** Problem details **
Across the records below, count the lines that contain "raises" and write down only the count.

Records excerpted from a collection
........

-- pv_equiv track=rewrite | github.com/thrkll/kvizz-bot | kvizz-bot.py | dot_combinations
-- ===== SOURCE A (Python) =====
-- number_of_rounds = 3600
--
-- def dot_combinations(email):
--     # Skilar lista af emails með punktum. T.d.
--     #   f.ree_burger_generator
--     #   f.r.ree_burger_generator
--     #   ...
--     # Bottinn getur spilað ca. 3600 leiki á dag. Til að email verði ekki endur-
--     # tekið þarf fyrri hluti emails að vera a.m.k. 13 stafir (2^12 = 4096)
--     # https://stackoverflow.com/a/50023811
--
--     temp, email_second = email.split('@')
--
--     count = 0
--     combinations = []
--     while count.bit_length() < len(temp):
--         current_word = []
--         for index, letter in enumerate(temp):
--             current_word.append(letter)
--             if (1 << index) & count:
--                 current_word.append(".")
--
--         email_first = "".join(current_word)
--         email = email_first + '@' + email_second
--         combinations.append(email)
--         count += 1
--
--         # Óþarft að búa til fleiri samsetningar en fjöldi umferða sem á að spila
--         if count == number_of_rounds:
--             break
--
--     return combinations
-- ===== SOURCE B (Python) =====
-- number_of_rounds = 3600
--
-- def dot_combinations(email):
--     local, domain = email.split('@')
--     if not local:
--         return []
--     # Iterative list-doubling: fold over the letters after the first; at each
--     # letter the list of partial words doubles (letter appended without a dot
--     # before it, then with one), truncated to the 3600-game cap.
--     words = [local[0]]
--     for ch in local[1:]:
--         words = ([w + ch for w in words] + [w + '.' + ch for w in words])[:number_of_rounds]
--     return [w + '@' + domain for w in words]
-- ===== Notes on version B (the rewrite author's own statement) =====
-- stated objective: alternative
-- what changed: B drops A's binary counter and per-letter bit tests entirely: it folds once over the letters of the local part, doubling the accumulated list of partial words at each letter (the letter appended without a dot before it, then with one) and truncating to the 3600 cap, so the whole list is grown by list-doubling instead of enumerated counter-by-counter.
import Mathlib
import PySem

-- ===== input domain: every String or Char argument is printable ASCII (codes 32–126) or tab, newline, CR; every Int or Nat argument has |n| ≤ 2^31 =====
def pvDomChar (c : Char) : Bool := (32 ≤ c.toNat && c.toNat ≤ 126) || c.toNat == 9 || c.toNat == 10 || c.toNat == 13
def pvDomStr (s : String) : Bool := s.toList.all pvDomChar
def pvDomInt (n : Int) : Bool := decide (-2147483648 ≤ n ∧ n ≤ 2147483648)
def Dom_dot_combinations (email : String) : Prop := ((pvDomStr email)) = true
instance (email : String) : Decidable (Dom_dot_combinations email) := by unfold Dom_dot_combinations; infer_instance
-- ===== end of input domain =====

-- B replaces A's while loop over a binary counter with bit tests by a single fold
-- over the local part's letters that doubles the list of partial words at each
-- letter (letter without / with a preceding dot), truncated to 3600; objective:
-- alternative decomposition, same results.

-- ===== PORT A =====
-- inner `for index, letter in enumerate(temp)` loop building one dotted word
def pvBuildWordA (temp : List Char) (count : Nat) : List Char :=
  temp.zipIdx.foldl
    (fun current_word p =>
      (current_word ++ [p.1]) ++ (if (1 <<< p.2) &&& count ≠ 0 then ['.'] else []))
    []

-- the `while count.bit_length() < len(temp)` loop; fuel 3600 suffices because the
-- loop breaks once count reaches number_of_rounds = 3600
def pvLoopA (temp : List Char) (second : List Char) : Nat → Nat → List String → List String
  | 0, _, combinations => combinations
  | fuel + 1, count, combinations =>
    if PySem.Int.bitLength (count : Int) < temp.length then
      let word := pvBuildWordA temp count
      let combinations' := combinations ++ [String.ofList (word ++ '@' :: second)]
      if count + 1 = 3600 then combinations'
      else pvLoopA temp second fuel (count + 1) combinations'
    else combinations

def dot_combinations (email : String) : List String :=
  match PySem.Str.split? email "@" with
  | some [temp, second] => pvLoopA temp.toList second.toList 3600 0 []
  | _ => []   -- Python raises ValueError here (unpacking ≠ 2 pieces); excluded by Pre_

-- ===== PORT B =====
-- `words = ([w + ch for w in words] + [w + '.' + ch for w in words])[:3600]`
def pvStepB (words : List (List Char)) (ch : Char) : List (List Char) :=
  ((words.map (· ++ [ch])) ++ (words.map (· ++ ['.', ch]))).take 3600

def dot_combinations_alt (email : String) : List String :=
  let parts := (PySem.Str.split? email "@").getD []
  if parts.length = 2 then   -- `local, domain = ...` unpacking raises ValueError otherwise; excluded by Pre_
    let loc := (parts.getD 0 "").toList
    let dom := (parts.getD 1 "").toList
    if loc.isEmpty then []
    else (loc.tail.foldl pvStepB [[loc.headD ' ']]).map
      (fun w => String.ofList (w ++ '@' :: dom))
  else []

-- ===== PRECONDITION & SPEC =====
-- Pre_ excludes the inputs on which the tuple unpacking of the split raises
-- ValueError in Python (the separator occurring zero or several times): Pre_ holds
-- exactly when the split yields two pieces.
def Pre_dot_combinations (email : String) : Prop :=
  ((PySem.Str.split? email "@").getD []).length = 2
instance (email : String) : Decidable (Pre_dot_combinations email) := by
  unfold Pre_dot_combinations; infer_instance
def pvWitness_dot_combinations : String := "abc@x.com"

def Spec_dot_combinations (email : String) (out : List String) : Prop := out = dot_combinations_alt email
instance (email : String) (out : List String) : Decidable (Spec_dot_combinations email out) := by unfold Spec_dot_combinations; infer_instance

-- ===== CLAIM (what is proved, stated in full; the proofs are below) =====
def Claim_equal_dot_combinations : Prop := ∀ (email : String), Dom_dot_combinations email → Pre_dot_combinations email → Spec_dot_combinations email (dot_combinations email)

-- ===== LEMMAS AND PROOFS =====

theorem pvBitLen_lt_iff (c n : Nat) (hn : 1 ≤ n) :
    PySem.Int.bitLength (c : Int) < n ↔ c < 2 ^ (n - 1) := by
  constructor
  · intro h
    have h1 := PySem.Int.lt_two_pow_bitLength (c : Int)
    simp at h1
    calc c < 2 ^ PySem.Int.bitLength (c : Int) := h1
      _ ≤ 2 ^ (n - 1) := Nat.pow_le_pow_right (by norm_num) (by omega)
  · intro h
    rcases Nat.eq_zero_or_pos c with hc | hc
    · subst hc; simpa [PySem.Int.bitLength_zero] using hn
    · have hne : (c : Int) ≠ 0 := by exact_mod_cast hc.ne'
      have h2 := PySem.Int.two_pow_bitLength_le (c : Int) hne
      simp at h2
      by_contra hlt
      push_neg at hlt
      have : 2 ^ (n - 1) ≤ 2 ^ (PySem.Int.bitLength (c : Int) - 1) :=
        Nat.pow_le_pow_right (by norm_num) (by
          have hbl : 1 ≤ PySem.Int.bitLength (c : Int) := by
            by_contra hb
            push_neg at hb
            interval_cases hbl : PySem.Int.bitLength (c : Int)
            · have := PySem.Int.lt_two_pow_bitLength (c : Int)
              simp [hbl] at this
              omega
          omega)
      omega

theorem pvShift_and_ne (i c : Nat) : ((1 <<< i) &&& c ≠ 0) ↔ c.testBit i = true := by
  rw [Nat.one_shiftLeft, Nat.and_comm, Nat.and_two_pow]
  rcases h : c.testBit i <;> simp

-- A's word builder only looks at bits 0..len-1 of the counter
theorem pvBuild_congr (p : List Char) (c c' : Nat)
    (h : ∀ i < p.length, c.testBit i = c'.testBit i) :
    pvBuildWordA p c = pvBuildWordA p c' := by
  unfold pvBuildWordA
  apply PySem.List.foldl_congr_mem
  rintro acc ⟨x, i⟩ hp
  obtain ⟨-, hi, -⟩ := List.mem_zipIdx hp
  simp only [Nat.zero_add] at hi
  have hiff : ((1 <<< (x, i).2) &&& c ≠ 0) ↔ ((1 <<< (x, i).2) &&& c' ≠ 0) := by
    simp only [pvShift_and_ne]
    rw [h i hi]
  simp only [hiff]

theorem pvBuild_snoc (p : List Char) (a : Char) (c : Nat) :
    pvBuildWordA (p ++ [a]) c =
      (pvBuildWordA p c ++ [a]) ++ (if (1 <<< p.length) &&& c ≠ 0 then ['.'] else []) := by
  unfold pvBuildWordA
  rw [List.zipIdx_append, List.foldl_append]
  simp [List.zipIdx]

-- key step: the doubled, truncated word list for prefix p ++ [a]
theorem pvStep_range (p : List Char) (a : Char) (hp : p ≠ []) :
    pvStepB (((List.range (2 ^ (p.length - 1))).map (pvBuildWordA p)).take 3600) a =
      ((List.range (2 ^ ((p ++ [a]).length - 1))).map (pvBuildWordA (p ++ [a]))).take 3600 := by
  have hplen : 1 ≤ p.length := List.length_pos_iff.mpr hp
  set j := p.length with hj
  have hlen : (p ++ [a]).length - 1 = j := by simp [hj]
  rw [hlen]
  have h2j : 2 ^ j = 2 ^ (j - 1) + 2 ^ (j - 1) := by
    conv_lhs => rw [show j = (j - 1) + 1 by omega]
    rw [pow_succ]; ring
  have hsplit : List.range (2 ^ j) = List.range (2 ^ (j - 1)) ++
      (List.range (2 ^ (j - 1))).map (fun c => 2 ^ (j - 1) + c) := by
    rw [h2j, List.range_add]
  -- words for the low half: no dot before a; high half: dot before a
  have hlow : ∀ c < 2 ^ (j - 1),
      pvBuildWordA (p ++ [a]) c = pvBuildWordA p c ++ [a] := by
    intro c hc
    rw [pvBuild_snoc]
    have hbit : c.testBit j = false :=
      Nat.testBit_lt_two_pow (lt_of_lt_of_le hc (Nat.pow_le_pow_right (by norm_num) (by omega)))
    rw [if_neg (fun hx => by have := (pvShift_and_ne j c).mp hx; rw [hbit] at this; exact absurd this (by simp))]
    simp
  have hhigh : ∀ c < 2 ^ (j - 1),
      pvBuildWordA (p ++ [a]) (2 ^ (j - 1) + c) = pvBuildWordA p c ++ ['.', a] := by
    intro c hc
    set c' := 2 ^ (j - 1) + c with hc'
    have hcj : c' < 2 ^ j := by omega
    rw [pvBuild_snoc]
    have hbitj : c'.testBit j = false := Nat.testBit_lt_two_pow hcj
    rw [if_neg (fun hx => by have := (pvShift_and_ne j c').mp hx; rw [hbitj] at this; exact absurd this (by simp))]
    -- pvBuildWordA p c' : bits 0..j-2 equal c's, bit j-1 = 1
    obtain ⟨q, b, rfl⟩ : ∃ q b, p = q ++ [b] :=
      ⟨p.dropLast, p.getLast hp, (List.dropLast_append_getLast hp).symm⟩
    have hql : q.length = j - 1 := by
      have hq : j = q.length + 1 := by rw [hj]; simp
      omega
    have hcongr : pvBuildWordA q c' = pvBuildWordA q c := by
      apply pvBuild_congr
      intro i hi
      rw [hql] at hi
      rw [hc', Nat.testBit_two_pow_add_gt hi]
    have hbq1 : c'.testBit (j - 1) = true := by
      rw [hc', Nat.testBit_two_pow_add_eq, Nat.testBit_lt_two_pow hc]; rfl
    have hbq0 : c.testBit (j - 1) = false := Nat.testBit_lt_two_pow hc
    rw [pvBuild_snoc, pvBuild_snoc, hql, hcongr]
    rw [if_pos ((pvShift_and_ne (j-1) c').mpr hbq1),
        if_neg (fun hx => by have := (pvShift_and_ne (j-1) c).mp hx; rw [hbq0] at this; exact absurd this (by simp))]
    simp
  -- take-3600 commutes with the doubling
  unfold pvStepB
  rw [← List.map_take, ← List.map_take, List.map_map, List.map_map]
  have hmap1 : ((List.range (2 ^ (j - 1))).map ((· ++ [a]) ∘ pvBuildWordA p)) =
      (List.range (2 ^ (j - 1))).map (pvBuildWordA (p ++ [a])) := by
    apply List.map_congr_left; intro c hc
    exact (hlow c (List.mem_range.mp hc)).symm
  have hmap2 : ((List.range (2 ^ (j - 1))).map ((· ++ ['.', a]) ∘ pvBuildWordA p)) =
      ((List.range (2 ^ (j - 1))).map (fun c => 2 ^ (j - 1) + c)).map (pvBuildWordA (p ++ [a])) := by
    rw [List.map_map]
    apply List.map_congr_left; intro c hc
    exact (hhigh c (List.mem_range.mp hc)).symm
  -- take-append identity: truncating both halves before concatenating is harmless
  have hgen : ∀ (X Y : List (List Char)),
      (X.take 3600 ++ Y.take 3600).take 3600 = (X ++ Y).take 3600 := by
    intro X Y
    rw [List.take_append, List.take_append, List.take_take, List.take_take, List.length_take]
    congr 1
    all_goals congr 1
    all_goals omega
  rw [List.map_take, List.map_take, hgen, hmap1, hmap2, ← List.map_append, ← hsplit,
      List.map_take]

-- the fold invariant over the remaining letters
theorem pvFold_inv (rest : List Char) : ∀ (p : List Char), p ≠ [] →
    rest.foldl pvStepB (((List.range (2 ^ (p.length - 1))).map (pvBuildWordA p)).take 3600) =
      ((List.range (2 ^ ((p ++ rest).length - 1))).map (pvBuildWordA (p ++ rest))).take 3600 := by
  induction rest with
  | nil => intro p hp; simp
  | cons a rest ih =>
    intro p hp
    rw [List.foldl_cons, pvStep_range p a hp, ih (p ++ [a]) (by simp)]
    simp

theorem pvLoopA_eq (temp second : List Char) (hn : 1 ≤ temp.length)
    (bound : Nat) (hb : bound = min (2 ^ (temp.length - 1)) 3600) :
    ∀ fuel count acc, count < bound →
      (bound - count < fuel ∨ (bound = 3600 ∧ bound - count ≤ fuel)) →
      pvLoopA temp second fuel count acc =
        acc ++ (List.range' count (bound - count)).map
          (fun c => String.ofList (pvBuildWordA temp c ++ '@' :: second)) := by
  intro fuel
  induction fuel with
  | zero => intro count acc hcnt hf; omega
  | succ fuel ih =>
    intro count acc hcnt hf
    have hcond : PySem.Int.bitLength (count : Int) < temp.length := by
      rw [pvBitLen_lt_iff count temp.length hn]; omega
    rw [pvLoopA, if_pos hcond]
    simp only []
    have hrange : List.range' count (bound - count) =
        count :: List.range' (count + 1) (bound - count - 1) := by
      have : bound - count = (bound - count - 1) + 1 := by omega
      rw [this, List.range'_succ]
      congr 1
    by_cases h36 : count + 1 = 3600
    · rw [if_pos h36]
      have : bound - count = 1 := by omega
      rw [this]
      simp [List.range'_succ]
    · rw [if_neg h36]
      by_cases hlt : count + 1 < bound
      · rw [ih (count + 1) _ hlt (by omega)]
        rw [hrange]
        simp [Nat.sub_sub]
      · have hstop : ¬ PySem.Int.bitLength ((count + 1 : Nat) : Int) < temp.length := by
          rw [pvBitLen_lt_iff (count + 1) temp.length hn]; omega
        obtain ⟨fuel', rfl⟩ : ∃ f', fuel = f' + 1 := ⟨fuel - 1, by omega⟩
        rw [pvLoopA, if_neg hstop]
        rw [hrange]
        have : bound - count - 1 = 0 := by omega
        rw [this]
        simp

-- ===== VERDICT (by name: the statement is the Claim_ definition above) =====
theorem dot_combinations_spec : Claim_equal_dot_combinations := by
  intro email _ hpre
  unfold Pre_dot_combinations at hpre
  unfold Spec_dot_combinations dot_combinations dot_combinations_alt
  rcases h : PySem.Str.split? email "@" with _ | parts
  · rw [h] at hpre; simp at hpre
  · rcases parts with _ | ⟨t, _ | ⟨s, _ | ⟨u, rest⟩⟩⟩
    · rw [h] at hpre; simp at hpre
    · rw [h] at hpre; simp at hpre
    case cons.cons.cons => rw [h] at hpre; simp at hpre
    -- main case: exactly two pieces [t, s]
    simp only [Option.getD_some, List.length_cons, List.length_nil, List.getD_cons_zero,
      List.getD_cons_succ, if_pos rfl]
    rcases ht : t.toList with _ | ⟨c0, restl⟩
    · show pvLoopA [] s.toList (3599 + 1) 0 [] =
        if ([] : List Char).isEmpty then []
        else (([] : List Char).tail.foldl pvStepB [[([] : List Char).headD ' ']]).map
          (fun w => String.ofList (w ++ '@' :: s.toList))
      rw [pvLoopA]
      simp [PySem.Int.bitLength_zero]
    · show pvLoopA (c0 :: restl) s.toList 3600 0 [] =
        (restl.foldl pvStepB [[c0]]).map (fun w => String.ofList (w ++ '@' :: s.toList))
      have hstart : ([[c0]] : List (List Char)) =
          ((List.range (2 ^ (([c0] : List Char).length - 1))).map (pvBuildWordA [c0])).take 3600 := by
        simp [pvBuildWordA, List.zipIdx]
      rw [hstart, pvFold_inv restl [c0] (by simp)]
      have hn : 1 ≤ (c0 :: restl).length := by simp
      set n := (c0 :: restl).length with hnn
      have hln : (([c0] ++ restl : List Char)) = c0 :: restl := by simp
      rw [hln]
      set bound := min (2 ^ (n - 1)) 3600 with hbdef
      have hbpos : 0 < bound := by
        have : 0 < 2 ^ (n - 1) := Nat.two_pow_pos _
        omega
      rw [pvLoopA_eq (c0 :: restl) s.toList hn bound hbdef 3600 0 [] hbpos (by omega)]
      rw [List.nil_append, Nat.sub_zero, ← List.map_take, List.take_range, List.map_map]
      rw [List.range_eq_range'.symm, Nat.min_comm, ← hbdef]
      rfl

........

** Solution for this problem **
3